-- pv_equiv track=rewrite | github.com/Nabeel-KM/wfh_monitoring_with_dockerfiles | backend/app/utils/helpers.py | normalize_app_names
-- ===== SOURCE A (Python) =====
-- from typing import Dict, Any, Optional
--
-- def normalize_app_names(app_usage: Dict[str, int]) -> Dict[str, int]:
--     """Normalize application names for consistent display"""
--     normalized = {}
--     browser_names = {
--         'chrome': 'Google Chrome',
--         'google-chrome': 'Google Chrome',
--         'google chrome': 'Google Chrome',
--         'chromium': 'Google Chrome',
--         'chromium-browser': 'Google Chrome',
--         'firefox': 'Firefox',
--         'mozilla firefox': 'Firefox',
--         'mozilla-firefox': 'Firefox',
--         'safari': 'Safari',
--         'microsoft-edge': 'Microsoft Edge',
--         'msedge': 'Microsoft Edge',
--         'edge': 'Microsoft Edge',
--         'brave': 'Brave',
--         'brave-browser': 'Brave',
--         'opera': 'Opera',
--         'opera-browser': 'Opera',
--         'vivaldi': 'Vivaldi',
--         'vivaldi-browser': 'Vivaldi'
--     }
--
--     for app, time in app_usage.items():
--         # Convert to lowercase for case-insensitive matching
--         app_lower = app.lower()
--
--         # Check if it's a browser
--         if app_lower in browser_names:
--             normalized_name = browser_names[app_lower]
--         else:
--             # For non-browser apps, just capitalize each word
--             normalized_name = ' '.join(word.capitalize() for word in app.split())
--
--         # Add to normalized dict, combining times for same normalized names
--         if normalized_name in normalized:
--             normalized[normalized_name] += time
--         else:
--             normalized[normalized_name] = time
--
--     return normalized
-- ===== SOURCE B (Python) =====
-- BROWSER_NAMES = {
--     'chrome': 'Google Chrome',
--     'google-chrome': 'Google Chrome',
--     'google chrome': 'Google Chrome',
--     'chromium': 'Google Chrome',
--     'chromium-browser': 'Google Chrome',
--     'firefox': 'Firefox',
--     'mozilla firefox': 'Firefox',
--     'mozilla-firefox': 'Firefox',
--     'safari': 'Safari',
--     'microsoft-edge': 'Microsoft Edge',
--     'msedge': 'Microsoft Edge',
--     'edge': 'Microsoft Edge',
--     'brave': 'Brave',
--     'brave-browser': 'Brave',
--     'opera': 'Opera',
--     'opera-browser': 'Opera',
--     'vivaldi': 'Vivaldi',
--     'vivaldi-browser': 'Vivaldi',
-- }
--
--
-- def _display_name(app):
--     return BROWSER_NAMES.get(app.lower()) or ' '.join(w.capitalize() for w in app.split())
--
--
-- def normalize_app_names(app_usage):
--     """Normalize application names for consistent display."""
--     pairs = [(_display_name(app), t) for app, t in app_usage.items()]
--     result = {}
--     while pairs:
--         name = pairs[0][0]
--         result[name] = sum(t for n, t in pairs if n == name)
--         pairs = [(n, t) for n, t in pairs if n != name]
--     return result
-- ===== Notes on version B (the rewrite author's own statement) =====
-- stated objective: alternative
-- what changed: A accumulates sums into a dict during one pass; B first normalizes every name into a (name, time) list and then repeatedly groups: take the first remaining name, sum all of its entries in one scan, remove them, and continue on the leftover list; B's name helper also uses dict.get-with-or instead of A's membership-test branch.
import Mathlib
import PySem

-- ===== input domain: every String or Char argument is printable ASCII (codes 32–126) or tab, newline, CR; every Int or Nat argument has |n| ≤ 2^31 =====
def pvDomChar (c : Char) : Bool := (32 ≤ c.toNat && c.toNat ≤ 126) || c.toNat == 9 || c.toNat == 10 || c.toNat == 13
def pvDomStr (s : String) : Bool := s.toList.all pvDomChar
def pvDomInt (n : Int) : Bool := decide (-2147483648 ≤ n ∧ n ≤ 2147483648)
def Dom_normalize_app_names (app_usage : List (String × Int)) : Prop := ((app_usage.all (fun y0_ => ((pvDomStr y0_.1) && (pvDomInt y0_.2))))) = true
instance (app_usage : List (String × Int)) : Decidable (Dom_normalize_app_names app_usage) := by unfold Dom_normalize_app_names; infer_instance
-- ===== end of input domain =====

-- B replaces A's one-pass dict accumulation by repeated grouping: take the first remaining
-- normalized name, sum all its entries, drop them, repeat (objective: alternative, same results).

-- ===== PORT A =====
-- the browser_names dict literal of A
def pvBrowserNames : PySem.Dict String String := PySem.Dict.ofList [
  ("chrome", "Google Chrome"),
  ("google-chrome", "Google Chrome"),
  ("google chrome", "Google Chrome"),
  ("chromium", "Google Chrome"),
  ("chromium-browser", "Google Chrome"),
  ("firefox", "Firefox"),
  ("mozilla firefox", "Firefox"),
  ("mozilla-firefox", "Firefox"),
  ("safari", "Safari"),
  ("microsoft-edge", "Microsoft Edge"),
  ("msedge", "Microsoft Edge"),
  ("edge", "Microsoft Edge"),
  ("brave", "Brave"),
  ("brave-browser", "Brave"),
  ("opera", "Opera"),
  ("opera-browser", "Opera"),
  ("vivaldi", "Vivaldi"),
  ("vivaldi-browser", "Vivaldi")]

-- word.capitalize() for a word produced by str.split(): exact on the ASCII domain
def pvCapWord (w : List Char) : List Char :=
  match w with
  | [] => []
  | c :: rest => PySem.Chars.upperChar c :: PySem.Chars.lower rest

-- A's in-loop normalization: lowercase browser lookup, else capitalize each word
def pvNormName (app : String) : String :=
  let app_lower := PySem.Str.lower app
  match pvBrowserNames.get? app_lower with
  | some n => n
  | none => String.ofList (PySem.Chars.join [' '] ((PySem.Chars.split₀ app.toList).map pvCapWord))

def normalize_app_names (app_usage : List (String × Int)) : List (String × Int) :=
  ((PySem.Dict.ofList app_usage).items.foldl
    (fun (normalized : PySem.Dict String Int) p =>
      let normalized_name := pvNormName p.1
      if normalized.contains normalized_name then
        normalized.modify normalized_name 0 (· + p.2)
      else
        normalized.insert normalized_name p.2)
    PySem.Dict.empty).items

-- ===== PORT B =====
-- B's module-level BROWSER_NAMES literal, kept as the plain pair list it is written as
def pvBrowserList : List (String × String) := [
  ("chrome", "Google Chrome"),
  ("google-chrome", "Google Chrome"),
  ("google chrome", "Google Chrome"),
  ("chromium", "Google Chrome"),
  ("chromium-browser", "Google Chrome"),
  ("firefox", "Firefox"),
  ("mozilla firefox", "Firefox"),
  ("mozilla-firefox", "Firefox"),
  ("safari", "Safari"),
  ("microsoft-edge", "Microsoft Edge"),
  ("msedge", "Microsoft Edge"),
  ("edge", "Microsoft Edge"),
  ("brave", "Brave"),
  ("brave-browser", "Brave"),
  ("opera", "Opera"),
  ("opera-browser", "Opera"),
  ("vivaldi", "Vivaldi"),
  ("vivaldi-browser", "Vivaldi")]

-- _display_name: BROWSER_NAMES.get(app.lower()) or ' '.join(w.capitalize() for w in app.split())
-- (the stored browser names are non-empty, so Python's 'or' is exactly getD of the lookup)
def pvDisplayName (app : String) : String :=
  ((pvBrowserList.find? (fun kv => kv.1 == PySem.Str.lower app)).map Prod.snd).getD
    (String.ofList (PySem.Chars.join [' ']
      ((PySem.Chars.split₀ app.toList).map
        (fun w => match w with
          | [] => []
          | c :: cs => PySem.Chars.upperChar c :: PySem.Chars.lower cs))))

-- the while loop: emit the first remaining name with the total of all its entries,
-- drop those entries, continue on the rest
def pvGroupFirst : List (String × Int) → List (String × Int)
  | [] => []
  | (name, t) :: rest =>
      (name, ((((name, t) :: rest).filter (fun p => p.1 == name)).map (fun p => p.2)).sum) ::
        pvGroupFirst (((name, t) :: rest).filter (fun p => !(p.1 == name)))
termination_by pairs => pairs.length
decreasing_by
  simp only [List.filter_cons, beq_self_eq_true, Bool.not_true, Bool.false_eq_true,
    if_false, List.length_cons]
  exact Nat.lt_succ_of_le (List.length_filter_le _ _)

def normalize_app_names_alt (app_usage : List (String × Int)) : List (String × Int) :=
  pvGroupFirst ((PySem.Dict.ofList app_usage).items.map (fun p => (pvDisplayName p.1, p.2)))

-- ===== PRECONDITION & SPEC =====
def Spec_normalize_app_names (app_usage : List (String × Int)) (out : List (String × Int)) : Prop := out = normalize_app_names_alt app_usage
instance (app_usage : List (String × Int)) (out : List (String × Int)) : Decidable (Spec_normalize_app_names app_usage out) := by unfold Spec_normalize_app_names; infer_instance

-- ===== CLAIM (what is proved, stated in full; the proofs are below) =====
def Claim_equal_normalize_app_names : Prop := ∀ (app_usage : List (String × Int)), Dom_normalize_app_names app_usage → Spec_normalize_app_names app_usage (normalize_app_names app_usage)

Aim of the exercise: In the listing above, find the line containing "def pvDisplayName (app" and the line containing "def Spec_normalize_app_names (app_usage". Output them and every line between, exactly, and nothing else.

Written response:
def pvDisplayName (app : String) : String :=
  ((pvBrowserList.find? (fun kv => kv.1 == PySem.Str.lower app)).map Prod.snd).getD
    (String.ofList (PySem.Chars.join [' ']
      ((PySem.Chars.split₀ app.toList).map
        (fun w => match w with
          | [] => []
          | c :: cs => PySem.Chars.upperChar c :: PySem.Chars.lower cs))))

-- the while loop: emit the first remaining name with the total of all its entries,
-- drop those entries, continue on the rest
def pvGroupFirst : List (String × Int) → List (String × Int)
  | [] => []
  | (name, t) :: rest =>
      (name, ((((name, t) :: rest).filter (fun p => p.1 == name)).map (fun p => p.2)).sum) ::
        pvGroupFirst (((name, t) :: rest).filter (fun p => !(p.1 == name)))
termination_by pairs => pairs.length
decreasing_by
  simp only [List.filter_cons, beq_self_eq_true, Bool.not_true, Bool.false_eq_true,
    if_false, List.length_cons]
  exact Nat.lt_succ_of_le (List.length_filter_le _ _)

def normalize_app_names_alt (app_usage : List (String × Int)) : List (String × Int) :=
  pvGroupFirst ((PySem.Dict.ofList app_usage).items.map (fun p => (pvDisplayName p.1, p.2)))

-- ===== PRECONDITION & SPEC =====
def Spec_normalize_app_names (app_usage : List (String × Int)) (out : List (String × Int)) : Prop := out = normalize_app_names_alt app_usage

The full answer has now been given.